Can we ever have safer roads?

That the Road Safety Foundation reported that at least 438 lives were lost in crashes across Bangladesh in June alone no longer surprises us, nor elicits any strong response. This is what we have been reduced to, when hundreds of lives lost every month have become so commonplace that the nation collectively barely registers it.

Behind each number lies a family shattered and a community scarred. But most of all, every month, we are reminded that as a nation, we continue to fail to protect citizens on the roads.

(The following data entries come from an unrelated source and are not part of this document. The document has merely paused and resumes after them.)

-- pv_equiv track=rewrite | github.com/prshnt-git/IRIP_MVP | irip_mvp_starter/backend/app/services/visualization_service.py | _news_signal_chips
-- ===== SOURCE A (Python) =====
-- def _news_signal_chips(news_brief: dict) -> list[dict]:
--     chips: list[dict] = []
--
--     for label in news_brief.get("key_technology_signals", [])[:8]:
--         chips.append(
--             {
--                 "label": label,
--                 "signal_type": "technology",
--                 "weight": None,
--             }
--         )
--
--     for label in news_brief.get("key_company_signals", [])[:6]:
--         chips.append(
--             {
--                 "label": label,
--                 "signal_type": "company",
--                 "weight": None,
--             }
--         )
--
--     for label in news_brief.get("key_region_signals", [])[:6]:
--         chips.append(
--             {
--                 "label": label,
--                 "signal_type": "region",
--                 "weight": None,
--             }
--         )
--
--     seen = set()
--     deduped = []
--
--     for chip in chips:
--         key = (chip["label"], chip["signal_type"])
--         if key in seen:
--             continue
--         seen.add(key)
--         deduped.append(chip)
--
--     return deduped
-- ===== SOURCE B (Python) =====
-- def _news_signal_chips(news_brief: dict) -> list[dict]:
--     # (label, signal_type) keys can only collide within one field, since each
--     # field gets a distinct signal_type: dedup labels locally, no seen set.
--     def _chips(field: str, signal_type: str, limit: int) -> list[dict]:
--         labels = dict.fromkeys(news_brief.get(field, [])[:limit])
--         return [{"label": label, "signal_type": signal_type, "weight": None}
--                 for label in labels]
--
--     return (_chips("key_technology_signals", "technology", 8)
--             + _chips("key_company_signals", "company", 6)
--             + _chips("key_region_signals", "region", 6))
-- ===== Notes on version B (the rewrite author's own statement) =====
-- stated objective: simpler
-- what changed: Drops the global seen-set dedup pass entirely: because each field is tagged with a distinct signal_type the (label, signal_type) keys can only collide within one field, so B dedups each capped field list locally with dict.fromkeys and concatenates three independently built chip lists.
import Mathlib
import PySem

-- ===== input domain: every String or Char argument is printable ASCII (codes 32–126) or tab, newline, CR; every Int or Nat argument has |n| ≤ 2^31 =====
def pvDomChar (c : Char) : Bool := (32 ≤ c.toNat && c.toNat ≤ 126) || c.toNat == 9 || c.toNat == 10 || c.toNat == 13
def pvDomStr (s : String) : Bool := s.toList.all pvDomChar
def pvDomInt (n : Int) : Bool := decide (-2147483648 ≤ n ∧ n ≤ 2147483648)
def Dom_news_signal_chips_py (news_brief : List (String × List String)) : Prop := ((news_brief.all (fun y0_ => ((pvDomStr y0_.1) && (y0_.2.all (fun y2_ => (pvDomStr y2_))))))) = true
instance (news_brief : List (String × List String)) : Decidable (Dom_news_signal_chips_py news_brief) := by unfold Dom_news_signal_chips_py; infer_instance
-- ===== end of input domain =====

-- B drops A's global seen-set dedup pass: each field carries a distinct signal_type, so
-- (label, signal_type) keys only collide within a field — B dedups each capped field list
-- locally (dict.fromkeys) and concatenates three independent chip lists (objective: simpler).

-- ===== PORT A =====
-- A's dedup step: key = (chip["label"], chip["signal_type"]) read back from the chip dict
def pvStepA (st : PySem.Set (Option (Option String) × Option (Option String)) × List (List (String × Option String)))
    (chip : List (String × Option String)) :
    PySem.Set (Option (Option String) × Option (Option String)) × List (List (String × Option String)) :=
  let key := ((PySem.Dict.mk chip).get? "label", (PySem.Dict.mk chip).get? "signal_type")
  if st.1.contains key then st else (st.1.add key, st.2 ++ [chip])

def news_signal_chips_py (news_brief : List (String × List String)) : List (List (String × Option String)) :=
  let chips : List (List (String × Option String)) := []
  let chips := (PySem.List.slice ((PySem.Dict.mk news_brief).getD "key_technology_signals" []) none (some 8)).foldl
    (fun acc label => acc ++ [[("label", some label), ("signal_type", some "technology"), ("weight", (none : Option String))]]) chips
  let chips := (PySem.List.slice ((PySem.Dict.mk news_brief).getD "key_company_signals" []) none (some 6)).foldl
    (fun acc label => acc ++ [[("label", some label), ("signal_type", some "company"), ("weight", (none : Option String))]]) chips
  let chips := (PySem.List.slice ((PySem.Dict.mk news_brief).getD "key_region_signals" []) none (some 6)).foldl
    (fun acc label => acc ++ [[("label", some label), ("signal_type", some "region"), ("weight", (none : Option String))]]) chips
  (chips.foldl pvStepA (PySem.Set.empty, [])).2

-- ===== PORT B =====
def pvChipsFor (news_brief : List (String × List String)) (field signal_type : String) (limit : Int) :
    List (List (String × Option String)) :=
  -- labels = dict.fromkeys(news_brief.get(field, [])[:limit]) — first-occurrence dedup
  (PySem.List.dedup (PySem.List.slice ((PySem.Dict.mk news_brief).getD field []) none (some limit))).map
    (fun label => [("label", some label), ("signal_type", some signal_type), ("weight", (none : Option String))])

def news_signal_chips_py_alt (news_brief : List (String × List String)) : List (List (String × Option String)) :=
  pvChipsFor news_brief "key_technology_signals" "technology" 8
    ++ pvChipsFor news_brief "key_company_signals" "company" 6
    ++ pvChipsFor news_brief "key_region_signals" "region" 6

-- ===== PRECONDITION & SPEC =====
def Spec_news_signal_chips_py (news_brief : List (String × List String)) (out : List (List (String × Option String))) : Prop := out = news_signal_chips_py_alt news_brief
instance (news_brief : List (String × List String)) (out : List (List (String × Option String))) : Decidable (Spec_news_signal_chips_py news_brief out) := by unfold Spec_news_signal_chips_py; infer_instance

-- ===== CLAIM (what is proved, stated in full; the proofs are below) =====
def Claim_equal_news_signal_chips_py : Prop := ∀ (news_brief : List (String × List String)), Dom_news_signal_chips_py news_brief → Spec_news_signal_chips_py news_brief (news_signal_chips_py news_brief)

-- ===== LEMMAS AND PROOFS =====

-- appending-one-by-one fold = acc ++ map
theorem pvFoldlAppendMap {α β : Type} (f : α → β) (l : List α) (acc : List β) :
    l.foldl (fun a x => a ++ [f x]) acc = acc ++ l.map f := by
  induction l generalizing acc with
  | nil => simp
  | cons x xs ih => simp [List.foldl, ih]

-- the key A reads back out of a chip, as a function of (label, signal_type)
def pvEmb (ty l : String) : Option (Option String) × Option (Option String) :=
  (some (some l), some (some ty))

theorem pvEmb_inj {ty l l' : String} (h : pvEmb ty l = pvEmb ty l') : l = l' := by
  simpa [pvEmb, Prod.ext_iff] using h

def pvChip (ty l : String) : List (String × Option String) :=
  [("label", some l), ("signal_type", some ty), ("weight", (none : Option String))]

-- the "fresh" labels of a run: first occurrences not already in D
def pvFresh (D : List String) : List String → List String
  | [] => []
  | l :: ls => if l ∈ D then pvFresh D ls else l :: pvFresh (D ++ [l]) ls

theorem pvUpdate_eq_append_fresh (ls : List String) (D : List String) :
    PySem.Set.update D ls = D ++ pvFresh D ls := by
  induction ls generalizing D with
  | nil => simp [PySem.Set.update, pvFresh]
  | cons l ls ih =>
    by_cases h : l ∈ D
    · simp [PySem.Set.update, List.foldl, pvFresh, h, ← ih D]
    · have : PySem.Set.add D l = D ++ [l] := PySem.Set.add_of_not_mem h
      simp only [PySem.Set.update, List.foldl, this, pvFresh, h, if_false]
      have := ih (D ++ [l])
      simp only [PySem.Set.update] at this
      simp [this]

theorem pvFresh_nil_eq_dedup (ls : List String) :
    pvFresh [] ls = PySem.List.dedup ls := by
  have h := pvUpdate_eq_append_fresh ls []
  simp only [List.nil_append] at h
  rw [← h]
  simp [PySem.Set.update, PySem.Set.ofList_eq_foldl]

-- one field's run of A's dedup fold, with a seen set S0 ++ D.map (pvEmb ty) where S0
-- holds no key of this signal_type: the chips appended are exactly the fresh labels' chips
theorem pvFieldRun (ty : String) (labels : List String)
    (S0 : List (Option (Option String) × Option (Option String)))
    (D : List String) (out : List (List (String × Option String)))
    (hS0 : ∀ l : String, pvEmb ty l ∉ S0) :
    (labels.map (pvChip ty)).foldl pvStepA (S0 ++ D.map (pvEmb ty), out)
      = (S0 ++ (D ++ pvFresh D labels).map (pvEmb ty), out ++ (pvFresh D labels).map (pvChip ty)) := by
  induction labels generalizing D out with
  | nil => simp [pvFresh]
  | cons l ls ih =>
    have hkey : ((PySem.Dict.mk (pvChip ty l)).get? "label",
                 (PySem.Dict.mk (pvChip ty l)).get? "signal_type") = pvEmb ty l := by
      simp [pvChip, pvEmb, PySem.Dict.get?]
    have hmem : PySem.Set.contains (S0 ++ D.map (pvEmb ty)) (pvEmb ty l) = decide (l ∈ D) := by
      rw [Bool.eq_iff_iff, PySem.Set.contains_iff]
      simp only [List.mem_append, List.mem_map, decide_eq_true_eq]
      constructor
      · rintro (h | ⟨l', hl', he⟩)
        · exact absurd h (hS0 l)
        · exact (pvEmb_inj he.symm) ▸ hl'
      · exact fun h => Or.inr ⟨l, h, rfl⟩
    by_cases h : l ∈ D
    · simp only [List.map_cons, List.foldl_cons, pvStepA, hkey, hmem, h, decide_true, if_true,
        pvFresh]
      exact ih D out
    · have hnot : pvEmb ty l ∉ S0 ++ D.map (pvEmb ty) := by
        simp only [List.mem_append, List.mem_map]
        rintro (hc | ⟨l', hl', he⟩)
        · exact hS0 l hc
        · exact h ((pvEmb_inj he.symm) ▸ hl')
      have hadd : PySem.Set.add (S0 ++ D.map (pvEmb ty)) (pvEmb ty l)
          = S0 ++ (D ++ [l]).map (pvEmb ty) := by
        rw [PySem.Set.add_of_not_mem hnot]; simp
      simp only [List.map_cons, List.foldl_cons, pvStepA, hkey, hmem, h, decide_false,
        Bool.false_eq_true, if_false, hadd, pvFresh]
      rw [ih (D ++ [l]) (out ++ [pvChip ty l])]
      simp

-- specialization: starting a field with no same-type keys seen and D = []
theorem pvFieldRun0 (ty : String) (labels : List String)
    (S0 : List (Option (Option String) × Option (Option String)))
    (out : List (List (String × Option String)))
    (hS0 : ∀ l : String, pvEmb ty l ∉ S0) :
    (labels.map (pvChip ty)).foldl pvStepA (S0, out)
      = (S0 ++ (PySem.List.dedup labels).map (pvEmb ty),
         out ++ (PySem.List.dedup labels).map (pvChip ty)) := by
  have h := pvFieldRun ty labels S0 [] out hS0
  simpa [pvFresh_nil_eq_dedup] using h

theorem pvEmb_ne (ty ty' l l' : String) (h : ty ≠ ty') : pvEmb ty l ≠ pvEmb ty' l' := by
  simp [pvEmb, Prod.ext_iff]
  intro _; exact h

-- ===== VERDICT (by name: the statement is the Claim_ definition above) =====
theorem news_signal_chips_py_spec : Claim_equal_news_signal_chips_py := by
  intro news_brief _
  unfold Spec_news_signal_chips_py news_signal_chips_py news_signal_chips_py_alt pvChipsFor
  simp only [pvFoldlAppendMap, List.nil_append, List.foldl_append]
  set Lt := PySem.List.slice ((PySem.Dict.mk news_brief).getD "key_technology_signals" []) none (some 8) with hLt
  set Lc := PySem.List.slice ((PySem.Dict.mk news_brief).getD "key_company_signals" []) none (some 6) with hLc
  set Lr := PySem.List.slice ((PySem.Dict.mk news_brief).getD "key_region_signals" []) none (some 6) with hLr
  have h1 : ∀ l : String, pvEmb "technology" l ∉ (PySem.Set.empty : PySem.Set _) := by
    intro l h; exact absurd h (List.not_mem_nil)
  have e1 := pvFieldRun0 "technology" Lt PySem.Set.empty [] h1
  have h2 : ∀ l : String,
      pvEmb "company" l ∉ (PySem.Set.empty : PySem.Set _) ++ (PySem.List.dedup Lt).map (pvEmb "technology") := by
    intro l h
    simp only [PySem.Set.empty, List.nil_append, List.mem_map] at h
    obtain ⟨l', _, he⟩ := h
    exact pvEmb_ne "technology" "company" l' l (by decide) he
  have e2 := pvFieldRun0 "company" Lc
    ((PySem.Set.empty : PySem.Set _) ++ (PySem.List.dedup Lt).map (pvEmb "technology"))
    ([] ++ (PySem.List.dedup Lt).map (pvChip "technology")) h2
  have h3 : ∀ l : String,
      pvEmb "region" l ∉ ((PySem.Set.empty : PySem.Set _) ++ (PySem.List.dedup Lt).map (pvEmb "technology"))
        ++ (PySem.List.dedup Lc).map (pvEmb "company") := by
    intro l h
    simp only [PySem.Set.empty, List.nil_append, List.mem_append, List.mem_map] at h
    rcases h with ⟨l', _, he⟩ | ⟨l', _, he⟩
    · exact pvEmb_ne "technology" "region" l' l (by decide) he
    · exact pvEmb_ne "company" "region" l' l (by decide) he
  have e3 := pvFieldRun0 "region" Lr
    (((PySem.Set.empty : PySem.Set _) ++ (PySem.List.dedup Lt).map (pvEmb "technology"))
      ++ (PySem.List.dedup Lc).map (pvEmb "company"))
    (([] ++ (PySem.List.dedup Lt).map (pvChip "technology")) ++ (PySem.List.dedup Lc).map (pvChip "company")) h3
  show (List.foldl pvStepA (List.foldl pvStepA (List.foldl pvStepA (PySem.Set.empty, [])
        (Lt.map (pvChip "technology"))) (Lc.map (pvChip "company"))) (Lr.map (pvChip "region"))).2
      = (PySem.List.dedup Lt).map (pvChip "technology") ++ (PySem.List.dedup Lc).map (pvChip "company")
        ++ (PySem.List.dedup Lr).map (pvChip "region")
  rw [e1, e2, e3]
  simp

The causes are painfully familiar: Reckless driving, unfit vehicles, weak enforcement, and poor infrastructure. Year after year, probes are announced, awareness campaigns launched, and promises made. 

Yet the death toll never budges. Road safety in Bangladesh has long been a crisis, yet we seem to be drifting further away from doing something about it.

Despite the public marching in 2018, and despite numerous calls for overhaul, what we continue to lack is structural reform. There remains woeful licensing standards, no mandatory vehicle fitness checks, and no effort to ensure genuine enforcement of traffic laws. 

All of this points back to our culture of impunity. Too often, powerful transport owners and reckless drivers escape accountability, undermining justice. Road safety cannot improve until violations carry real consequences.

Bangladesh’s roads should not be death traps, yet they continue to be. Every life lost is a reminder that safety should not be optional but a right for every person in this country.